-- pv_equiv track=rewrite | github.com/GiliWolf/python_for_bioinformatics | exercise4_315144907.py | prosite_patterns_into_regex
-- ===== SOURCE A (Python) =====
-- def prosite_patterns_into_regex(prosite_patterns_list):
--     regex_list = []
--     for prosite in prosite_patterns_list:
--         pattern = str(prosite[0])
--         pattern = pattern.replace("-", "")
--         pattern = pattern.replace("X", ".")
--         pattern = pattern.replace("x", ".")
--         pattern = pattern.replace("{","[^").replace("}", "]")
--         pattern = pattern.replace("(","{").replace(")", "}")
--         pattern = pattern.replace("<", r"\A")
--         pattern = pattern.replace(">", r"\Z")
--         raw_string = r"{}".format(pattern)
--         regex_list.append((raw_string, prosite[1]))
--     return regex_list
-- ===== SOURCE B (Python) =====
-- TABLE = [("-", ""), ("X", "."), ("x", "."), ("{", "[^"), ("}", "]"),
--          ("(", "{"), (")", "}"), ("<", "\\A"), (">", "\\Z")]
--
-- def _convert(s, rules):
--     # divide and conquer: split on the first rule's separator, convert the
--     # pieces under the remaining rules, join with the replacement.  The
--     # replacement text is inserted after the recursion, so it is never
--     # rescanned by any later rule.
--     if not rules:
--         return s
--     (sep, rep), rest = rules[0], rules[1:]
--     return rep.join(_convert(piece, rest) for piece in s.split(sep))
--
-- def prosite_patterns_into_regex(prosite_patterns_list):
--     return [(_convert(str(p[0]), TABLE), p[1]) for p in prosite_patterns_list]
-- ===== Notes on version B (the rewrite author's own statement) =====
-- stated objective: alternative
-- what changed: Replaces A's seven sequential whole-string replace passes (each rescanning the partially rewritten string) with a recursive divide-and-conquer over the rule list: split the pattern on the first rule's separator, recursively convert each piece under the remaining rules, and join with the replacement, so replacement text is produced after the recursion and never rescanned.
import Mathlib
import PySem

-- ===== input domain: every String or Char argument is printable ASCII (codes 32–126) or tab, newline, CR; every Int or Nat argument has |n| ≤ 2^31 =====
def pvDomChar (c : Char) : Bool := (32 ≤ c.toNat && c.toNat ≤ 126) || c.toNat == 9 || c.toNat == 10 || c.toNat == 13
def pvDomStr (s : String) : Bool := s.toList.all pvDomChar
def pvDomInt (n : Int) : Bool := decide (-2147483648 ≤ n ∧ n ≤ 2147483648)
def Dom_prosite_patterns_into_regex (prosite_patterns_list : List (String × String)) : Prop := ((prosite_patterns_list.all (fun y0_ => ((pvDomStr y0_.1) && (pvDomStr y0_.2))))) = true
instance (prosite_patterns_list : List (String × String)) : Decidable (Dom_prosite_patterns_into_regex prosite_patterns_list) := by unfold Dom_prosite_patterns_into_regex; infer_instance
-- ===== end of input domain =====

-- B replaces A's seven sequential whole-string replace passes by a recursive
-- divide-and-conquer over the rule list (split on the separator, convert the
-- pieces under the remaining rules, join with the replacement); return values
-- proved equal.


-- ===== PORT A =====
-- the seven sequential replace passes, in A's order, on one pattern
def pvAPattern (pat0 : String) : String :=
  let pattern := pat0
  let pattern := PySem.Str.replace pattern "-" ""
  let pattern := PySem.Str.replace pattern "X" "."
  let pattern := PySem.Str.replace pattern "x" "."
  let pattern := PySem.Str.replace (PySem.Str.replace pattern "{" "[^") "}" "]"
  let pattern := PySem.Str.replace (PySem.Str.replace pattern "(" "{") ")" "}"
  let pattern := PySem.Str.replace pattern "<" "\\A"
  let pattern := PySem.Str.replace pattern ">" "\\Z"
  pattern

def prosite_patterns_into_regex (prosite_patterns_list : List (String × String)) : List (String × String) :=
  prosite_patterns_list.foldl (fun regex_list prosite =>
    regex_list ++ [(pvAPattern prosite.1, prosite.2)]) []

-- ===== PORT B =====
-- Source B's TABLE: (separator, replacement) rules; single-char separators as Char,
-- replacements as code-point lists (port works on List Char via String.toList)
def pvTABLE : List (Char × List Char) :=
  [('-', []), ('X', ['.']), ('x', ['.']), ('{', ['[', '^']), ('}', [']']),
   ('(', ['{']), (')', ['}']), ('<', ['\\', 'A']), ('>', ['\\', 'Z'])]

-- Source B's _convert: split on the first rule's separator, recurse on the pieces
-- with the remaining rules, join with the replacement
def pvConvert : List (Char × List Char) → List Char → List Char
  | [], s => s
  | (sep, rep) :: rest, s =>
      PySem.Chars.join rep ((PySem.Chars.splitOn s [sep]).map (pvConvert rest))

def prosite_patterns_into_regex_alt (prosite_patterns_list : List (String × String)) : List (String × String) :=
  prosite_patterns_list.map (fun p => (String.ofList (pvConvert pvTABLE p.1.toList), p.2))

-- ===== PRECONDITION & SPEC =====
def Spec_prosite_patterns_into_regex (prosite_patterns_list : List (String × String)) (out : List (String × String)) : Prop := out = prosite_patterns_into_regex_alt prosite_patterns_list
instance (prosite_patterns_list : List (String × String)) (out : List (String × String)) : Decidable (Spec_prosite_patterns_into_regex prosite_patterns_list out) := by unfold Spec_prosite_patterns_into_regex; infer_instance

-- ===== CLAIM (what is proved, stated in full; the proofs are below) =====
def Claim_equal_prosite_patterns_into_regex : Prop := ∀ (prosite_patterns_list : List (String × String)), Dom_prosite_patterns_into_regex prosite_patterns_list → Spec_prosite_patterns_into_regex prosite_patterns_list (prosite_patterns_into_regex prosite_patterns_list)

-- ===== LEMMAS AND PROOFS =====

-- specification of single-char split (matches Python str.split on a 1-char sep)
def pvSplitC (o : Char) : List Char → List (List Char)
  | [] => [[]]
  | c :: t =>
      if c = o then [] :: pvSplitC o t
      else match pvSplitC o t with
           | [] => [[c]]        -- unreachable: pvSplitC never returns []
           | h :: r => (c :: h) :: r

def pvConsHead (p : List Char) : List (List Char) → List (List Char)
  | [] => [p]
  | h :: t => (p ++ h) :: t

theorem pvSplitC_ne_nil (o : Char) (l : List Char) : pvSplitC o l ≠ [] := by
  cases l with
  | nil => simp [pvSplitC]
  | cons c t =>
      simp only [pvSplitC]
      split
      · simp
      · split <;> simp

theorem pvConsHead_nil {sp : List (List Char)} (h : sp ≠ []) : pvConsHead [] sp = sp := by
  cases sp with
  | nil => exact absurd rfl h
  | cons a r => simp [pvConsHead]

theorem splitOn_go_single (o : Char) :
    ∀ (fuel : Nat) (l cur : List Char) (acc : List (List Char)), l.length ≤ fuel →
      PySem.Chars.splitOn.go [o] fuel l cur acc =
        acc.reverse ++ pvConsHead cur.reverse (pvSplitC o l) := by
  intro fuel
  induction fuel with
  | zero =>
      intro l cur acc h
      simp at h; subst h
      simp [PySem.Chars.splitOn.go, pvSplitC, pvConsHead]
  | succ n ih =>
      intro l cur acc h
      cases l with
      | nil => simp [PySem.Chars.splitOn.go, pvSplitC, pvConsHead]
      | cons c t =>
          simp only [PySem.Chars.splitOn.go, List.isPrefixOf, Bool.and_true]
          by_cases hc : c = o
          · subst hc
            simp only [beq_self_eq_true, if_true, List.length_cons, List.length_nil,
              List.drop_succ_cons, List.drop_zero]
            rw [ih t [] (cur.reverse :: acc) (by simpa using h)]
            simp only [List.reverse_cons, List.reverse_nil,
              pvConsHead_nil (pvSplitC_ne_nil c t)]
            simp [pvSplitC, pvConsHead, List.append_assoc]
          · have hoc : (o == c) = false := by
              simp [beq_eq_false_iff_ne]; exact fun e => hc e.symm
            simp only [hoc, Bool.false_eq_true, if_false]
            rw [ih t (c :: cur) acc (by simpa using h)]
            cases hsp : pvSplitC o t with
            | nil => exact absurd hsp (pvSplitC_ne_nil o t)
            | cons hd r =>
                simp [pvSplitC, hc, hsp, pvConsHead, List.append_assoc]

theorem splitOn_single (o : Char) (s : List Char) :
    PySem.Chars.splitOn s [o] = pvSplitC o s := by
  rw [PySem.Chars.splitOn, splitOn_go_single o (s.length + 1) s [] [] (by omega)]
  simp [pvConsHead_nil (pvSplitC_ne_nil o s)]

-- join rep ((a ++ x) :: m) peels the prefix off the head
theorem join_cons_append (rep a x : List Char) (m : List (List Char)) :
    PySem.Chars.join rep ((a ++ x) :: m) = a ++ PySem.Chars.join rep (x :: m) := by
  cases m with
  | nil => simp [PySem.Chars.join_singleton]
  | cons b r =>
      rw [PySem.Chars.join_cons_cons, PySem.Chars.join_cons_cons]
      simp [List.append_assoc]

-- the key identity: converting the pieces and joining with the replacement is
-- one character-level flatMap over the original string
theorem join_map_split (o : Char) (rep : List Char) (g : Char → List Char) (l : List Char) :
    PySem.Chars.join rep ((pvSplitC o l).map (fun p => p.flatMap g)) =
      l.flatMap (fun x => if x = o then rep else g x) := by
  induction l with
  | nil => simp [pvSplitC, PySem.Chars.join_singleton]
  | cons c t ih =>
      by_cases hc : c = o
      · subst hc
        cases hsp : pvSplitC c t with
        | nil => exact absurd hsp (pvSplitC_ne_nil c t)
        | cons hd r =>
            rw [hsp] at ih
            have h1 : pvSplitC c (c :: t) = [] :: hd :: r := by simp [pvSplitC, hsp]
            rw [h1, List.map_cons, List.map_cons, PySem.Chars.join_cons_cons,
              List.flatMap_cons, if_pos rfl]
            simp only [List.map_cons] at ih
            rw [ih]
            simp
      · cases hsp : pvSplitC o t with
        | nil => exact absurd hsp (pvSplitC_ne_nil o t)
        | cons hd r =>
            rw [hsp] at ih
            have h1 : pvSplitC o (c :: t) = (c :: hd) :: r := by simp [pvSplitC, hc, hsp]
            rw [h1, List.map_cons]
            have h2 : (c :: hd).flatMap g = g c ++ hd.flatMap g := by simp
            rw [h2, join_cons_append]
            simp only [List.map_cons] at ih
            rw [ih, List.flatMap_cons, if_neg hc]

-- the per-character map induced by a rule list
def pvTblOf : List (Char × List Char) → Char → List Char
  | [], x => [x]
  | (c, rep) :: rest, x => if x = c then rep else pvTblOf rest x

theorem pvConvert_eq_flatMap (T : List (Char × List Char)) (s : List Char) :
    pvConvert T s = s.flatMap (pvTblOf T) := by
  induction T generalizing s with
  | nil => simp [pvConvert, pvTblOf]
  | cons p rest ih =>
      obtain ⟨c, rep⟩ := p
      show PySem.Chars.join rep ((PySem.Chars.splitOn s [c]).map (pvConvert rest)) = _
      rw [splitOn_single]
      rw [List.map_congr_left (fun x _ => ih x)]
      rw [join_map_split]
      simp [pvTblOf]

-- single-char replace is a per-character flatMap
theorem replace_go_single (o : Char) (new : List Char) :
    ∀ (fuel : Nat) (l acc : List Char), l.length ≤ fuel →
      PySem.Chars.replace.go [o] new fuel l acc =
        acc.reverse ++ l.flatMap (fun c => if c = o then new else [c]) := by
  intro fuel
  induction fuel with
  | zero => intro l acc h; simp at h; subst h; simp [PySem.Chars.replace.go]
  | succ n ih =>
    intro l acc h
    cases l with
    | nil => simp [PySem.Chars.replace.go]
    | cons c t =>
      simp only [PySem.Chars.replace.go, List.isPrefixOf, Bool.and_true]
      by_cases hc : c = o
      · subst hc
        simp only [beq_self_eq_true, if_true, List.length_cons, List.length_nil,
          List.drop_succ_cons, List.drop_zero]
        rw [ih t _ (by simpa using h)]
        simp [List.flatMap_cons]
      · have : (o == c) = false := by simp [beq_eq_false_iff_ne]; exact fun e => hc e.symm
        simp only [this, Bool.false_eq_true, if_false]
        rw [ih t _ (by simpa using h)]
        simp [List.flatMap_cons, hc]

theorem replace_single (s : List Char) (o : Char) (new : List Char) :
    PySem.Chars.replace s [o] new = s.flatMap (fun c => if c = o then new else [c]) := by
  rw [PySem.Chars.replace]
  simp only [List.isEmpty_cons, Bool.false_eq_true, if_false]
  rw [replace_go_single o new s.length s [] le_rfl]
  simp

-- the composed per-character action of A's seven passes equals B's rule-list map
theorem table_eq (c : Char) :
    List.flatMap
      (fun x =>
        List.flatMap
          (fun x =>
            List.flatMap
              (fun x =>
                List.flatMap
                  (fun x =>
                    List.flatMap
                      (fun x =>
                        List.flatMap
                          (fun x =>
                            List.flatMap
                              (fun x =>
                                List.flatMap (fun c => if c = '>' then ['\\', 'Z'] else [c])
                                  (if x = '<' then ['\\', 'A'] else [x]))
                              (if x = ')' then ['}'] else [x]))
                          (if x = '(' then ['{'] else [x]))
                      (if x = '}' then [']'] else [x]))
                  (if x = '{' then ['[', '^'] else [x]))
              (if x = 'x' then ['.'] else [x]))
          (if x = 'X' then ['.'] else [x]))
      (if c = '-' then [] else [c]) = pvTblOf pvTABLE c := by
  by_cases h1 : c = '-'; · subst h1; decide
  by_cases h2 : c = 'X'; · subst h2; decide
  by_cases h3 : c = 'x'; · subst h3; decide
  by_cases h4 : c = '{'; · subst h4; decide
  by_cases h5 : c = '}'; · subst h5; decide
  by_cases h6 : c = '('; · subst h6; decide
  by_cases h7 : c = ')'; · subst h7; decide
  by_cases h8 : c = '<'; · subst h8; decide
  by_cases h9 : c = '>'; · subst h9; decide
  simp [pvTABLE, pvTblOf, h1, h2, h3, h4, h5, h6, h7, h8, h9]

set_option maxHeartbeats 1000000 in
theorem pvAPattern_eq (s : String) :
    pvAPattern s = String.ofList (s.toList.flatMap (pvTblOf pvTABLE)) := by
  apply String.toList_injective
  rw [String.toList_ofList]
  unfold pvAPattern
  simp only [PySem.Str.toList_replace]
  rw [show ("-" : String).toList = ['-'] from rfl, show ("" : String).toList = [] from rfl,
    show ("X" : String).toList = ['X'] from rfl, show ("x" : String).toList = ['x'] from rfl,
    show ("." : String).toList = ['.'] from rfl, show ("{" : String).toList = ['{'] from rfl,
    show ("[^" : String).toList = ['[', '^'] from rfl, show ("}" : String).toList = ['}'] from rfl,
    show ("]" : String).toList = [']'] from rfl, show ("(" : String).toList = ['('] from rfl,
    show (")" : String).toList = [')'] from rfl, show ("<" : String).toList = ['<'] from rfl,
    show ("\\A" : String).toList = ['\\', 'A'] from rfl, show (">" : String).toList = ['>'] from rfl,
    show ("\\Z" : String).toList = ['\\', 'Z'] from rfl]
  rw [replace_single, replace_single, replace_single, replace_single, replace_single,
    replace_single, replace_single, replace_single, replace_single]
  simp only [List.flatMap_assoc]
  apply List.flatMap_congr
  intro c _
  exact table_eq c

theorem foldl_eq_map (l : List (String × String)) (acc : List (String × String)) :
    l.foldl (fun regex_list prosite =>
      regex_list ++ [(pvAPattern prosite.1, prosite.2)]) acc =
    acc ++ l.map (fun p => (pvAPattern p.1, p.2)) := by
  induction l generalizing acc with
  | nil => simp
  | cons h t ih => rw [List.foldl_cons, ih]; simp

-- ===== VERDICT (by name: the statement is the Claim_ definition above) =====
theorem prosite_patterns_into_regex_spec : Claim_equal_prosite_patterns_into_regex := by
  intro l _
  show prosite_patterns_into_regex l = prosite_patterns_into_regex_alt l
  unfold prosite_patterns_into_regex prosite_patterns_into_regex_alt
  rw [foldl_eq_map, List.nil_append]
  apply List.map_congr_left
  intro p _
  rw [pvAPattern_eq, pvConvert_eq_flatMap]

——

### EXERCISE DIRECTIONS
Write only the number of lines above in which the word "character" is found.

### RESULT FOR THIS EXERCISE
4